*** Opening of TASK INPUT ***

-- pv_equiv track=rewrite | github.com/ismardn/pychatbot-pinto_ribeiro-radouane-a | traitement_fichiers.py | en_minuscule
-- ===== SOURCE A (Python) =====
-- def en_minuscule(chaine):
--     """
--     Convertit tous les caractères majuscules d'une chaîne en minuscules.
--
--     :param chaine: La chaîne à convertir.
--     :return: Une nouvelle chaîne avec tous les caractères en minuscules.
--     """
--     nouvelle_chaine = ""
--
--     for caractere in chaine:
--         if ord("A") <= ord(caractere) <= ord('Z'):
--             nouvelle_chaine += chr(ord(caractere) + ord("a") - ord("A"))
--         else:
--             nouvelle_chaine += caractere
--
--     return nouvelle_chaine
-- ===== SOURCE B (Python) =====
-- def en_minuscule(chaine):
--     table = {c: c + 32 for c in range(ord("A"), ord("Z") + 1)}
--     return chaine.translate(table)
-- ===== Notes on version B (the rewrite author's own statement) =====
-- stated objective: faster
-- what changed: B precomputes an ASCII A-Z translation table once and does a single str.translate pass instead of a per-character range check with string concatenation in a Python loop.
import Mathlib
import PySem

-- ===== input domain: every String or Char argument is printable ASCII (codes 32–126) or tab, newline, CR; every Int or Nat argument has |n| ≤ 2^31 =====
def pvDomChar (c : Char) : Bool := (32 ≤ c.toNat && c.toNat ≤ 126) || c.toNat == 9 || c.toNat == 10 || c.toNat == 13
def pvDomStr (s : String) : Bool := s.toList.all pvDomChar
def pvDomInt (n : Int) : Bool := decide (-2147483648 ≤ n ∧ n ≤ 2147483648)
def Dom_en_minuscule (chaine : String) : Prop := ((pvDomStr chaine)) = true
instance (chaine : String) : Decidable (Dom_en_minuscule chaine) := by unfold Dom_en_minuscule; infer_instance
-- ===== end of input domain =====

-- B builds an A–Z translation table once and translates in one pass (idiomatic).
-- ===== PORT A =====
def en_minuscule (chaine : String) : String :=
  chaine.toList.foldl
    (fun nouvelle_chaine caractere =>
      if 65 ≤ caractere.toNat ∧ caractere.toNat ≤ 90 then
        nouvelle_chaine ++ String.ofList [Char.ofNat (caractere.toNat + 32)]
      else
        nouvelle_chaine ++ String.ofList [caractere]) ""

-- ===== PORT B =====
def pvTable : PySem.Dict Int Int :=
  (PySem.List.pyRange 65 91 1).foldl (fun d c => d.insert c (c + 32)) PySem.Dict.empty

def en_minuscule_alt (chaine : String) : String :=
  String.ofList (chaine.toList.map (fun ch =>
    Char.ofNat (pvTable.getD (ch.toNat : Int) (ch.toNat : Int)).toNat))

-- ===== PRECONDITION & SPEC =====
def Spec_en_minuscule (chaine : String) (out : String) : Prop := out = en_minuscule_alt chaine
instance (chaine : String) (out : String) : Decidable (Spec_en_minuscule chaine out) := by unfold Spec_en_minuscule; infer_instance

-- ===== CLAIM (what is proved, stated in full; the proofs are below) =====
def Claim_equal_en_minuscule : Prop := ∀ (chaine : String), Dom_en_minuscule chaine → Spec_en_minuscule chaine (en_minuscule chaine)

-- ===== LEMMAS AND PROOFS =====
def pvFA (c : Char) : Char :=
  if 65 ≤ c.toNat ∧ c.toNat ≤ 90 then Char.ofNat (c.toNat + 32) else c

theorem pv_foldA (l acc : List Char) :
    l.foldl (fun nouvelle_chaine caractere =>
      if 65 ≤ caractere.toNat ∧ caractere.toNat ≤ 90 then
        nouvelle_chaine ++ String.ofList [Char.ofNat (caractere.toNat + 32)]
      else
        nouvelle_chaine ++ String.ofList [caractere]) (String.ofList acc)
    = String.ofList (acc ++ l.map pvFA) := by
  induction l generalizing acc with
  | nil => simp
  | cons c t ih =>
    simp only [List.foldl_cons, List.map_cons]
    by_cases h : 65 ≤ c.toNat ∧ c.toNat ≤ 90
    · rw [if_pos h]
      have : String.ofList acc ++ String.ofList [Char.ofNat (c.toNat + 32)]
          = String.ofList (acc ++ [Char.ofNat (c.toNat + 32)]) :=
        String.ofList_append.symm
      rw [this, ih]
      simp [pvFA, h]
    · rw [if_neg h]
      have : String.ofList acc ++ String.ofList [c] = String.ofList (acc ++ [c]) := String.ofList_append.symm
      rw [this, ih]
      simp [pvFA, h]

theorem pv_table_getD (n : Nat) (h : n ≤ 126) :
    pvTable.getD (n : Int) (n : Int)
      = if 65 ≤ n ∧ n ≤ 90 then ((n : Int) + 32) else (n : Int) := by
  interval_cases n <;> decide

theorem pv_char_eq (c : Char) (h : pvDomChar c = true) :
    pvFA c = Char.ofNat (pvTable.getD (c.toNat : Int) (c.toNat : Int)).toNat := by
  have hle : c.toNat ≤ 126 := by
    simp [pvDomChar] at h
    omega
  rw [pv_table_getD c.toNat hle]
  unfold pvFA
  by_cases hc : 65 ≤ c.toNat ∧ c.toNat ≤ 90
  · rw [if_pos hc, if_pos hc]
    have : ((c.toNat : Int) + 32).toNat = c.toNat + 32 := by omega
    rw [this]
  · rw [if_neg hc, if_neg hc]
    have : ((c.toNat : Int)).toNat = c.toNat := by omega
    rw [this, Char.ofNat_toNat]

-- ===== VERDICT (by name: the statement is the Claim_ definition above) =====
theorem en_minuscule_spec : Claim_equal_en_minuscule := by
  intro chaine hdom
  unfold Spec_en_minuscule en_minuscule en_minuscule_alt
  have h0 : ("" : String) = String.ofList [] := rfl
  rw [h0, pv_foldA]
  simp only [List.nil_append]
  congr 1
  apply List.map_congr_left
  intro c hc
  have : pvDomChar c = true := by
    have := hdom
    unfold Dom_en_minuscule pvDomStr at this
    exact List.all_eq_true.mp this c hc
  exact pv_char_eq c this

*** Close of TASK INPUT ***
*** Opening of TASK INPUT ***

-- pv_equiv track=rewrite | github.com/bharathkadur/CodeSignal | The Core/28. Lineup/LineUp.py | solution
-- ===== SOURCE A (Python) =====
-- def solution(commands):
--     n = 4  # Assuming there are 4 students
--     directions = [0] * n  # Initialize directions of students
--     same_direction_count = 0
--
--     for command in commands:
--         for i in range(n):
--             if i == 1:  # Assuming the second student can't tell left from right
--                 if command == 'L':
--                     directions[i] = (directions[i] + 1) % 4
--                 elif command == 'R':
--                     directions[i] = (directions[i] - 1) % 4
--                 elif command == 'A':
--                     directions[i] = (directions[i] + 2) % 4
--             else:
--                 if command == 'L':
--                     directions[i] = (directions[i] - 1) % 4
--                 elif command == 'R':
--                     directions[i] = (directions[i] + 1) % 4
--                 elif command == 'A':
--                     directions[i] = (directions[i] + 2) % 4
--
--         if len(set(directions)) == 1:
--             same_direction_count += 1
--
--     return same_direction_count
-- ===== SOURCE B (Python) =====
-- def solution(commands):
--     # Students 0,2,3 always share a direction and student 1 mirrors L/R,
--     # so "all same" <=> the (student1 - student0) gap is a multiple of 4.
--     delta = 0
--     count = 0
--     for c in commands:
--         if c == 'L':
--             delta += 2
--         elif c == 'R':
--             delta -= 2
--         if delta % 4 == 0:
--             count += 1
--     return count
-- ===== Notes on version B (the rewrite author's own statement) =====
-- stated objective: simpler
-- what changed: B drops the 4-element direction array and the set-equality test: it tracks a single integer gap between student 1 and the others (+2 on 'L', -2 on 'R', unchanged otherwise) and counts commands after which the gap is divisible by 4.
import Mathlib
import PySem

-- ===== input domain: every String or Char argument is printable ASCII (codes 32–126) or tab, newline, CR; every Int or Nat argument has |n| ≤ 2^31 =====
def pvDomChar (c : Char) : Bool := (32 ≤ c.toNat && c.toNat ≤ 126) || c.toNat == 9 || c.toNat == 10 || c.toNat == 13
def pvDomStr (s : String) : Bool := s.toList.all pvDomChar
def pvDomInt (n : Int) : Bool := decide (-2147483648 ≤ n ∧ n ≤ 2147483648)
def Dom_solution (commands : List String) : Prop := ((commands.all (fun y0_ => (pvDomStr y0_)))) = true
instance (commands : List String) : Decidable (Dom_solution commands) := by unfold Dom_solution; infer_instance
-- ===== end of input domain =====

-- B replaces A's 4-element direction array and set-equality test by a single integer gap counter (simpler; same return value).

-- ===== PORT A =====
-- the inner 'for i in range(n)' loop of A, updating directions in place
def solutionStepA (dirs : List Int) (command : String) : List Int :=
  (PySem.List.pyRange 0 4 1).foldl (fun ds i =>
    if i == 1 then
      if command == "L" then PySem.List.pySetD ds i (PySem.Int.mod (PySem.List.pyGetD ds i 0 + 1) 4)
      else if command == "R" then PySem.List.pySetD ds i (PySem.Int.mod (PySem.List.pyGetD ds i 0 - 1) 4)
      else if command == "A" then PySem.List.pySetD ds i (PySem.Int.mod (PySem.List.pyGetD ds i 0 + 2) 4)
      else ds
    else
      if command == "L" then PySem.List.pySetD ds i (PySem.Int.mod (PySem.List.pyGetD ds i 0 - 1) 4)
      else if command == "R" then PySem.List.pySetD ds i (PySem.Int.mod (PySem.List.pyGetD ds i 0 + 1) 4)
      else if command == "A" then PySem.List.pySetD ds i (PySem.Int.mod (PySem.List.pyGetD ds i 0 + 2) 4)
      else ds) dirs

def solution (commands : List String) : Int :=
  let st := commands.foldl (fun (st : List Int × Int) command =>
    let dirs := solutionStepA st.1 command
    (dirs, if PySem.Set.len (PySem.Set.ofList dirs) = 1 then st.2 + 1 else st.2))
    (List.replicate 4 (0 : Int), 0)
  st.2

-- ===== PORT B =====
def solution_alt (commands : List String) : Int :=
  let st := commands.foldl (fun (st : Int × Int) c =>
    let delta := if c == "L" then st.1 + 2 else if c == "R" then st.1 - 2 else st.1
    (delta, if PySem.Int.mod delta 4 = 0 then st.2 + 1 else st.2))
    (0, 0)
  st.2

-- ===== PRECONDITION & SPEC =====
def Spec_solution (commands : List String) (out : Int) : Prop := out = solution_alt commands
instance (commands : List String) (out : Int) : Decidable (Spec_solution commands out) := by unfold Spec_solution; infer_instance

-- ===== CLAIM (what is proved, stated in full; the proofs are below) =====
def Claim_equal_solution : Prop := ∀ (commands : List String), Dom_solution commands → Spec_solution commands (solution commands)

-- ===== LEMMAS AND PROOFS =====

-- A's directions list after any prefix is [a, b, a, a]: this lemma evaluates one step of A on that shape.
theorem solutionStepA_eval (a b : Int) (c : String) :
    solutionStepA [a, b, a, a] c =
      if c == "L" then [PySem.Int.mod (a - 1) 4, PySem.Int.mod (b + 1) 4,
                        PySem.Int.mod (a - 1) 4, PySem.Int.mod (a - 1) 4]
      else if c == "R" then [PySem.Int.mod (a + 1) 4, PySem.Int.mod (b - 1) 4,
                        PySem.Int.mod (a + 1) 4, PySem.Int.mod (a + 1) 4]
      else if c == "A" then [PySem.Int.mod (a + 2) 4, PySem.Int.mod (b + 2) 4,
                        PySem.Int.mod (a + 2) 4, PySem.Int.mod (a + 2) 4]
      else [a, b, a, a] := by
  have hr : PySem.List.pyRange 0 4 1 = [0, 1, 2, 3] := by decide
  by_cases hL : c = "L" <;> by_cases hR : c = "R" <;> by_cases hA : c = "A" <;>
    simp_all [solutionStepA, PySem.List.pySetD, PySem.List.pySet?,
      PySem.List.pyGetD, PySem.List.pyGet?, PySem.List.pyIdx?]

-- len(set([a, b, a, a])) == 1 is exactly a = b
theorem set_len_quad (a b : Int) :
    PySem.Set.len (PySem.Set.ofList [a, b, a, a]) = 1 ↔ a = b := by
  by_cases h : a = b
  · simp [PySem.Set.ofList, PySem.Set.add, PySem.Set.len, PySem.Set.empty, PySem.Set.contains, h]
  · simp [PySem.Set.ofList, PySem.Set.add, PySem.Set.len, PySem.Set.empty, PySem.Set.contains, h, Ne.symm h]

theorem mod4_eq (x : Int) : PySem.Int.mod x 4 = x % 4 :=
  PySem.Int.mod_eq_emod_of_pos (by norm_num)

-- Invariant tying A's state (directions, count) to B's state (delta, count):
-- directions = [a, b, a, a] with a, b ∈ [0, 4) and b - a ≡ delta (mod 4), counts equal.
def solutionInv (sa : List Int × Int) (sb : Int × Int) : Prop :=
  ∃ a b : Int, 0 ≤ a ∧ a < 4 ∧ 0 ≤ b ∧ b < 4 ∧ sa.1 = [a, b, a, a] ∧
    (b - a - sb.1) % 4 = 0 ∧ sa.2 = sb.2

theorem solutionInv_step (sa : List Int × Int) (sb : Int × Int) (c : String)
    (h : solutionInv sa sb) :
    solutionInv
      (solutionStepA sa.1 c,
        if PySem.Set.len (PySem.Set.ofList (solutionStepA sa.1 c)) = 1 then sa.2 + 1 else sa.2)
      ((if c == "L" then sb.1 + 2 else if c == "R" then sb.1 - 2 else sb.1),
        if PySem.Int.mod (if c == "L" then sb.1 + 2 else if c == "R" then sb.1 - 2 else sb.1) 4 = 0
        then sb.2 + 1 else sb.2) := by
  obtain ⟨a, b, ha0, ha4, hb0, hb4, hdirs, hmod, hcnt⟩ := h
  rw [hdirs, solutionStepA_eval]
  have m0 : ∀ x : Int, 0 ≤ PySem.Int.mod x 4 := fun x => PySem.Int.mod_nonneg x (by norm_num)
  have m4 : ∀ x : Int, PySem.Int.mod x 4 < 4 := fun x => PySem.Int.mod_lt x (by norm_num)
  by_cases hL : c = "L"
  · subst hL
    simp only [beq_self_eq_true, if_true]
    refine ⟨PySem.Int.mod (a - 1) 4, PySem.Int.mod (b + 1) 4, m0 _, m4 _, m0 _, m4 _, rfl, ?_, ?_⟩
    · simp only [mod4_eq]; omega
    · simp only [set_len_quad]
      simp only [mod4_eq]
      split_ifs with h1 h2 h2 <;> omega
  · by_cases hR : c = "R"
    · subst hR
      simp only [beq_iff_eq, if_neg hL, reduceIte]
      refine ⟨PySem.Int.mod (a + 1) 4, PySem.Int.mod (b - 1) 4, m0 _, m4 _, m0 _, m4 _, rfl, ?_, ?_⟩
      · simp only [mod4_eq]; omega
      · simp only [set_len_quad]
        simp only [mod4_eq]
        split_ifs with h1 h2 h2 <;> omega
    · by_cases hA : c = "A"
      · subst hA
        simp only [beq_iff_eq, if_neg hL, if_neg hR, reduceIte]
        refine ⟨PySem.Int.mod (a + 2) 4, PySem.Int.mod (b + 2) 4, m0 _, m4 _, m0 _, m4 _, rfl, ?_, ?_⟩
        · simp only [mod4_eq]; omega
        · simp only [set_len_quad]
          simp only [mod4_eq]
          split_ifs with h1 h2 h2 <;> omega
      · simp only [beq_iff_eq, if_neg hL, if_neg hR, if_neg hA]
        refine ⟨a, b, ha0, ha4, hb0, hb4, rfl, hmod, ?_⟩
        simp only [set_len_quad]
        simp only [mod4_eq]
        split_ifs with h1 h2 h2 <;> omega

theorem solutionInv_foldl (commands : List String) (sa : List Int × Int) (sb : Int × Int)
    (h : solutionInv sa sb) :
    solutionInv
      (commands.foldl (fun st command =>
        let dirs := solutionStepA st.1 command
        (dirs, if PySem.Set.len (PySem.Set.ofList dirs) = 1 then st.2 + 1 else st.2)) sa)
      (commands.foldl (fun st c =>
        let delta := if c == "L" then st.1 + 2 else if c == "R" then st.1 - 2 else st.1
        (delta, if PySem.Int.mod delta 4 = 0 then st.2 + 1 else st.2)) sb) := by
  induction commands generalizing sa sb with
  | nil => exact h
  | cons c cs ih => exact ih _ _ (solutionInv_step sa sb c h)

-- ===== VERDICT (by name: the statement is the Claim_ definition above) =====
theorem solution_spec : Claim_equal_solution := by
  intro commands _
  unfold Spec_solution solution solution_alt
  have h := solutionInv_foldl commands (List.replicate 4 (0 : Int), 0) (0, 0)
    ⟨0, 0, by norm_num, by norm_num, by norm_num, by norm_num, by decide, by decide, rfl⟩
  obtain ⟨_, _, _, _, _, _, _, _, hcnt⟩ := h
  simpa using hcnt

*** Close of TASK INPUT ***
*** Opening of TASK INPUT ***

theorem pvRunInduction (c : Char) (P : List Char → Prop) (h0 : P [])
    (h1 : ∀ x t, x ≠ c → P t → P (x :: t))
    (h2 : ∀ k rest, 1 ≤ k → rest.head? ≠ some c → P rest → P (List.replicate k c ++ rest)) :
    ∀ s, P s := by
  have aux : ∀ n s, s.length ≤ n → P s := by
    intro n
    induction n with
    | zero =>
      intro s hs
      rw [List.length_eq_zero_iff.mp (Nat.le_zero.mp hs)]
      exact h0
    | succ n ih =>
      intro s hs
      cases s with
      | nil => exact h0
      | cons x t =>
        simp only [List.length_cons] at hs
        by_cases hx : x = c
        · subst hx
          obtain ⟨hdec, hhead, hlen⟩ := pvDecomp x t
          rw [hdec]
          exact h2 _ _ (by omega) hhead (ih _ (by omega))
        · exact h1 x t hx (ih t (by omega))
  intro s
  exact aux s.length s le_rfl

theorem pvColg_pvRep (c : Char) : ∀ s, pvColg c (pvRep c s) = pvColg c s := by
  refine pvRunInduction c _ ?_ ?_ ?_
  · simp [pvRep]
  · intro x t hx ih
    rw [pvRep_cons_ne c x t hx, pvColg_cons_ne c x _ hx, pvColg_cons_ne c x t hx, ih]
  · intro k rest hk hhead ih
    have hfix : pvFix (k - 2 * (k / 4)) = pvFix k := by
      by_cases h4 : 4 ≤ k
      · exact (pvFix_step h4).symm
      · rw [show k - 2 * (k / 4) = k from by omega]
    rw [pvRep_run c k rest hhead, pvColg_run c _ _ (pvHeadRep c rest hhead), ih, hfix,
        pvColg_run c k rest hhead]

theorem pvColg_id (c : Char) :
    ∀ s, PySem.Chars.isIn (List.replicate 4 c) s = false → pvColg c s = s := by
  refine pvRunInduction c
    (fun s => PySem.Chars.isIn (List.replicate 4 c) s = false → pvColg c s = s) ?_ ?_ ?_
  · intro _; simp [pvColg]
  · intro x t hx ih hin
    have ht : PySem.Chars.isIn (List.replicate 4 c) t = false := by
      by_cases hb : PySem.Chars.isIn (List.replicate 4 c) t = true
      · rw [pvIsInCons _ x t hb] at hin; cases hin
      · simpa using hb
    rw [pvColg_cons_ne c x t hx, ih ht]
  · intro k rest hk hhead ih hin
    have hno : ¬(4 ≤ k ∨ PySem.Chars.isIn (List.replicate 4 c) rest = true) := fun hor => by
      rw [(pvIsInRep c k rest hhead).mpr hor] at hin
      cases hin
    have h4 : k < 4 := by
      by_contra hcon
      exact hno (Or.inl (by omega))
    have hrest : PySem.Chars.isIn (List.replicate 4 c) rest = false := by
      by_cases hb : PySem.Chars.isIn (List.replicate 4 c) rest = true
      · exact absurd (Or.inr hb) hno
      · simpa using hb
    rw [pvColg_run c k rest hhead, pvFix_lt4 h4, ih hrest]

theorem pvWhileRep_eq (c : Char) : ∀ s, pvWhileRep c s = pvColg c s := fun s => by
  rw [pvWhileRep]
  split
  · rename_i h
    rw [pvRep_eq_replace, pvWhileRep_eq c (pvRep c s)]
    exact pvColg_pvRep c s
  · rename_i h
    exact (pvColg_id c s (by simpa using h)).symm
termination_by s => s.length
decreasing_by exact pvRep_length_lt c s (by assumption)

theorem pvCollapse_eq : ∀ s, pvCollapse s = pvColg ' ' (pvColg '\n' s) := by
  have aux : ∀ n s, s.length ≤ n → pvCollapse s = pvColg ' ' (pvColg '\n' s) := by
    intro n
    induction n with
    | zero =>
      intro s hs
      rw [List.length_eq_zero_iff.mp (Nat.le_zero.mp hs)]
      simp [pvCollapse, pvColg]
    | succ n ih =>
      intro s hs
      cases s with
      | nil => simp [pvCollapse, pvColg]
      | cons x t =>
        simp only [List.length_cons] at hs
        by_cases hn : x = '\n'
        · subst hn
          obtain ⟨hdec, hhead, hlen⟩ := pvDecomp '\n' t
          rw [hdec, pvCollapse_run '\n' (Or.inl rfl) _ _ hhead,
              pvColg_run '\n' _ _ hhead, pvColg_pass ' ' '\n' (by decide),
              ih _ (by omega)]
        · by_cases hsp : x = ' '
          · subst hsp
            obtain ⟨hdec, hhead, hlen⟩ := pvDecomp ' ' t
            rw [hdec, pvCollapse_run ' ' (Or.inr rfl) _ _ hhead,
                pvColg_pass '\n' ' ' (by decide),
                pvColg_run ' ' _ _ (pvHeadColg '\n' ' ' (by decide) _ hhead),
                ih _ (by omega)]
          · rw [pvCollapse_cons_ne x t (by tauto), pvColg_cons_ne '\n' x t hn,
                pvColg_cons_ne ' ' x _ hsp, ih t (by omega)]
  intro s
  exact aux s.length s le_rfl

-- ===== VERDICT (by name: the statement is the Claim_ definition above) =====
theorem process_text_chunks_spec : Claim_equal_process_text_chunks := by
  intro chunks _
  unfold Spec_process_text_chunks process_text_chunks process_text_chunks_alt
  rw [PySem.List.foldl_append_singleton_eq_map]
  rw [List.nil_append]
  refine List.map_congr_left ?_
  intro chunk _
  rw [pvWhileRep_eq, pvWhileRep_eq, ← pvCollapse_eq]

*** Close of TASK INPUT ***

- _REQUIRED ACTION_: Which lines in the listing above hold the word "loop"? Show each of them.

- _FINISHED TASK_:
-- what changed: B precomputes an ASCII A-Z translation table once and does a single str.translate pass instead of a per-character range check with string concatenation in a Python loop.
-- the inner 'for i in range(n)' loop of A, updating directions in place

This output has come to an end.